◆ Exercise:
Across the entries below, how many lines have the word "pvDomChar" in them? Respond with only the number.
........
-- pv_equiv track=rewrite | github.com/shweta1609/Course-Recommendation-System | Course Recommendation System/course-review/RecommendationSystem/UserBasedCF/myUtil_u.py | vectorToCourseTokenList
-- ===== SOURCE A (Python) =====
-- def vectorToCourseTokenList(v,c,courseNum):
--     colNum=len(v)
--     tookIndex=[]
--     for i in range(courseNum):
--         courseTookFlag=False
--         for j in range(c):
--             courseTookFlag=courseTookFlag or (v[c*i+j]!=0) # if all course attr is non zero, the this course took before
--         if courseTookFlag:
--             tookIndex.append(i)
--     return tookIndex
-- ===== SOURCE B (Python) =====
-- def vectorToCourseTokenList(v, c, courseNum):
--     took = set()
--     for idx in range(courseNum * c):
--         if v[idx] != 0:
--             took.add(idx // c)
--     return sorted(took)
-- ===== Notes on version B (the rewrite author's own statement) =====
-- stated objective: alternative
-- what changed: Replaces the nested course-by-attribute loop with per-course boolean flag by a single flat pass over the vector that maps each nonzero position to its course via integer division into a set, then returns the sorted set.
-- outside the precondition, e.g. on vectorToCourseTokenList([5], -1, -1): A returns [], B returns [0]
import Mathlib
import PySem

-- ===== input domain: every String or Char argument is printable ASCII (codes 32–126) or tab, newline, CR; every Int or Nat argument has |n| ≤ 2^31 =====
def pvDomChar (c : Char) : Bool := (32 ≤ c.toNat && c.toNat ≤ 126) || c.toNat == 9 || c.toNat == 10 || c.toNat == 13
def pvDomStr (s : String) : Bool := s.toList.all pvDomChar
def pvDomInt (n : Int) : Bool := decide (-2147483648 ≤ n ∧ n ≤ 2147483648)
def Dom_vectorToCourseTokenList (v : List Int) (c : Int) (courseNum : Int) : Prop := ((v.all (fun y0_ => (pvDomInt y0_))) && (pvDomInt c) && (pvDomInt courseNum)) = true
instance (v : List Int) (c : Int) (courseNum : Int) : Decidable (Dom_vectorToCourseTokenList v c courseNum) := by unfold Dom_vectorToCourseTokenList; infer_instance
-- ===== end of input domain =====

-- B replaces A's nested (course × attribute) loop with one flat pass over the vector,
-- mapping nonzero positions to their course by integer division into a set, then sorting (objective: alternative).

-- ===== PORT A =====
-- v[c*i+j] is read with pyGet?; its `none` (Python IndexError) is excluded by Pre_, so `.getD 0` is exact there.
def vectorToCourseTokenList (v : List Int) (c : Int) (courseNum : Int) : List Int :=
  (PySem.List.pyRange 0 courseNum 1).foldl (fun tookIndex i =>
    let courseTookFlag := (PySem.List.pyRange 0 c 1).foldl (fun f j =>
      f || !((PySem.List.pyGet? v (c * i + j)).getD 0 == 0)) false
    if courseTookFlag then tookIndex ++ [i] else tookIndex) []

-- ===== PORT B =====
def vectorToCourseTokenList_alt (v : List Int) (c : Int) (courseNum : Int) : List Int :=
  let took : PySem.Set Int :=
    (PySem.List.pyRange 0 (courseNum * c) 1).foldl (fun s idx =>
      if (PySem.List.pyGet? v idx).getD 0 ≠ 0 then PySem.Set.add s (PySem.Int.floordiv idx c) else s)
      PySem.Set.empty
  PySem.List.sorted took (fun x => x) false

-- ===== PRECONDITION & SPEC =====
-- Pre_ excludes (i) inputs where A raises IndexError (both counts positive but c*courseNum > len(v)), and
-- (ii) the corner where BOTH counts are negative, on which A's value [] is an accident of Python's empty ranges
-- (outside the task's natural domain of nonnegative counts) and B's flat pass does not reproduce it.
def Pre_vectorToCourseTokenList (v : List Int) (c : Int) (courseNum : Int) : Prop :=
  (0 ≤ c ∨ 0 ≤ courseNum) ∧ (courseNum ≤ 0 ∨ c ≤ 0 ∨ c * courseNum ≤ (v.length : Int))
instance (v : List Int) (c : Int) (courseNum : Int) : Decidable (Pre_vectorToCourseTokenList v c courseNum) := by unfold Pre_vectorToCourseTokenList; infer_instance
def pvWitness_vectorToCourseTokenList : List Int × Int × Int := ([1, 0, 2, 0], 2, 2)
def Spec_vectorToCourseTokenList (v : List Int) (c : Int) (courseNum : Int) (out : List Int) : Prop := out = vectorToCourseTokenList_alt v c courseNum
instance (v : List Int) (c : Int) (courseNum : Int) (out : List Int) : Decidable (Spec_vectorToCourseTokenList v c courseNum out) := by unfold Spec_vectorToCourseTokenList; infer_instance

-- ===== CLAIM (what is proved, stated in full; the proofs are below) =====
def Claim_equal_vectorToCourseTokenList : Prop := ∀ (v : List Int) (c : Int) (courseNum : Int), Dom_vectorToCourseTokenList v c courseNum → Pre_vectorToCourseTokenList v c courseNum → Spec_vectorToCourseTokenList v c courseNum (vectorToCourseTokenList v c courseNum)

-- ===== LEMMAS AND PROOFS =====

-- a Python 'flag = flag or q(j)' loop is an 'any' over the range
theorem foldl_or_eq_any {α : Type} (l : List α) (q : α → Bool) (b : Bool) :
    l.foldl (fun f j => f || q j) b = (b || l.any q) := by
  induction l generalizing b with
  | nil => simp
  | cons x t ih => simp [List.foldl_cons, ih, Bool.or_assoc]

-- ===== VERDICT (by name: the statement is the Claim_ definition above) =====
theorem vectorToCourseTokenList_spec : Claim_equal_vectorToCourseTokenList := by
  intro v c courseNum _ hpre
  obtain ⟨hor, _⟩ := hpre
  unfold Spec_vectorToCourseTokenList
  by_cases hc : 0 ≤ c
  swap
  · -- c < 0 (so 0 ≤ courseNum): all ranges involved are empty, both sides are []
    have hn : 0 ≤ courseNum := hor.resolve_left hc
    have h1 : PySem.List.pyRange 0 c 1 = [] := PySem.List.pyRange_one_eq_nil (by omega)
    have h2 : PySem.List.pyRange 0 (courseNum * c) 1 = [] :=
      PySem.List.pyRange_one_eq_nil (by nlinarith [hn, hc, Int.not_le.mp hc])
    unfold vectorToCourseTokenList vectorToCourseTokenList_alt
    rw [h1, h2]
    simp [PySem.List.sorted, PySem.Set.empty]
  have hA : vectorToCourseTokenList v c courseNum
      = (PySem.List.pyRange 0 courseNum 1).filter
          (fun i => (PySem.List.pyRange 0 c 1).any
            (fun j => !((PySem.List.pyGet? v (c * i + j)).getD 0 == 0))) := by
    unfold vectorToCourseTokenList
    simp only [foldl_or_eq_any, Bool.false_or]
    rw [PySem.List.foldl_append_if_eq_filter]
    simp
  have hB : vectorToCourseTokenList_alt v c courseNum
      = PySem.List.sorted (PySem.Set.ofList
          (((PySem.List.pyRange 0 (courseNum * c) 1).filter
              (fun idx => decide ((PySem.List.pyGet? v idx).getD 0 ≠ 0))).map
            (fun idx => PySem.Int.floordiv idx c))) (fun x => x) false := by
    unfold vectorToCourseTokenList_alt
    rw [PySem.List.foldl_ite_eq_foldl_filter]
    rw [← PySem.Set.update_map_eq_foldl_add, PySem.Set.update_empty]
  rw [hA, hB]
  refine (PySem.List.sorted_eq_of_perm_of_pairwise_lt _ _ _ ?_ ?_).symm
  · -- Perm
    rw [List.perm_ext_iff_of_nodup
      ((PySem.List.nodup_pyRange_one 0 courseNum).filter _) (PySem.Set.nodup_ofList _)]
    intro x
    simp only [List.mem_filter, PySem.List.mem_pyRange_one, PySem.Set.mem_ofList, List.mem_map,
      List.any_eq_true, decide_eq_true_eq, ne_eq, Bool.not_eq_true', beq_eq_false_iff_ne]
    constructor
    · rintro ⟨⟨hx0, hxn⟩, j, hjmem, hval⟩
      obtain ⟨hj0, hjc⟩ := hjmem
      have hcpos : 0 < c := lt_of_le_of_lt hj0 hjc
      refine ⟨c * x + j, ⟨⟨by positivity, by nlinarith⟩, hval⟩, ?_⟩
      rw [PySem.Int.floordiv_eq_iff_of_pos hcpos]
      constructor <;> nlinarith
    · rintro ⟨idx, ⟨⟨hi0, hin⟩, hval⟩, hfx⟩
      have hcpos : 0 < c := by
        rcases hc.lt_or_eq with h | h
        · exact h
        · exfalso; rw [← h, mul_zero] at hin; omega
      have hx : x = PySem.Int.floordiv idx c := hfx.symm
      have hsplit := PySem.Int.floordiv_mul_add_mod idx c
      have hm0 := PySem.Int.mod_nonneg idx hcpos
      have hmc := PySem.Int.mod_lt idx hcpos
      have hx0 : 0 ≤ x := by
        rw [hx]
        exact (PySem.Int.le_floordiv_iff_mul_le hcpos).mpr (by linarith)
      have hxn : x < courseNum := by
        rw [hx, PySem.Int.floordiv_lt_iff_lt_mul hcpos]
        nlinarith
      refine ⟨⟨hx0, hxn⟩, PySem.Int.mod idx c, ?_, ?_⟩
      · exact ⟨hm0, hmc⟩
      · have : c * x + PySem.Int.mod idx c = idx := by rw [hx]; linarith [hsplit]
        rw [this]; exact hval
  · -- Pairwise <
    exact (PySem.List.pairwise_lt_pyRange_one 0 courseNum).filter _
........
◆ Problem solution:
2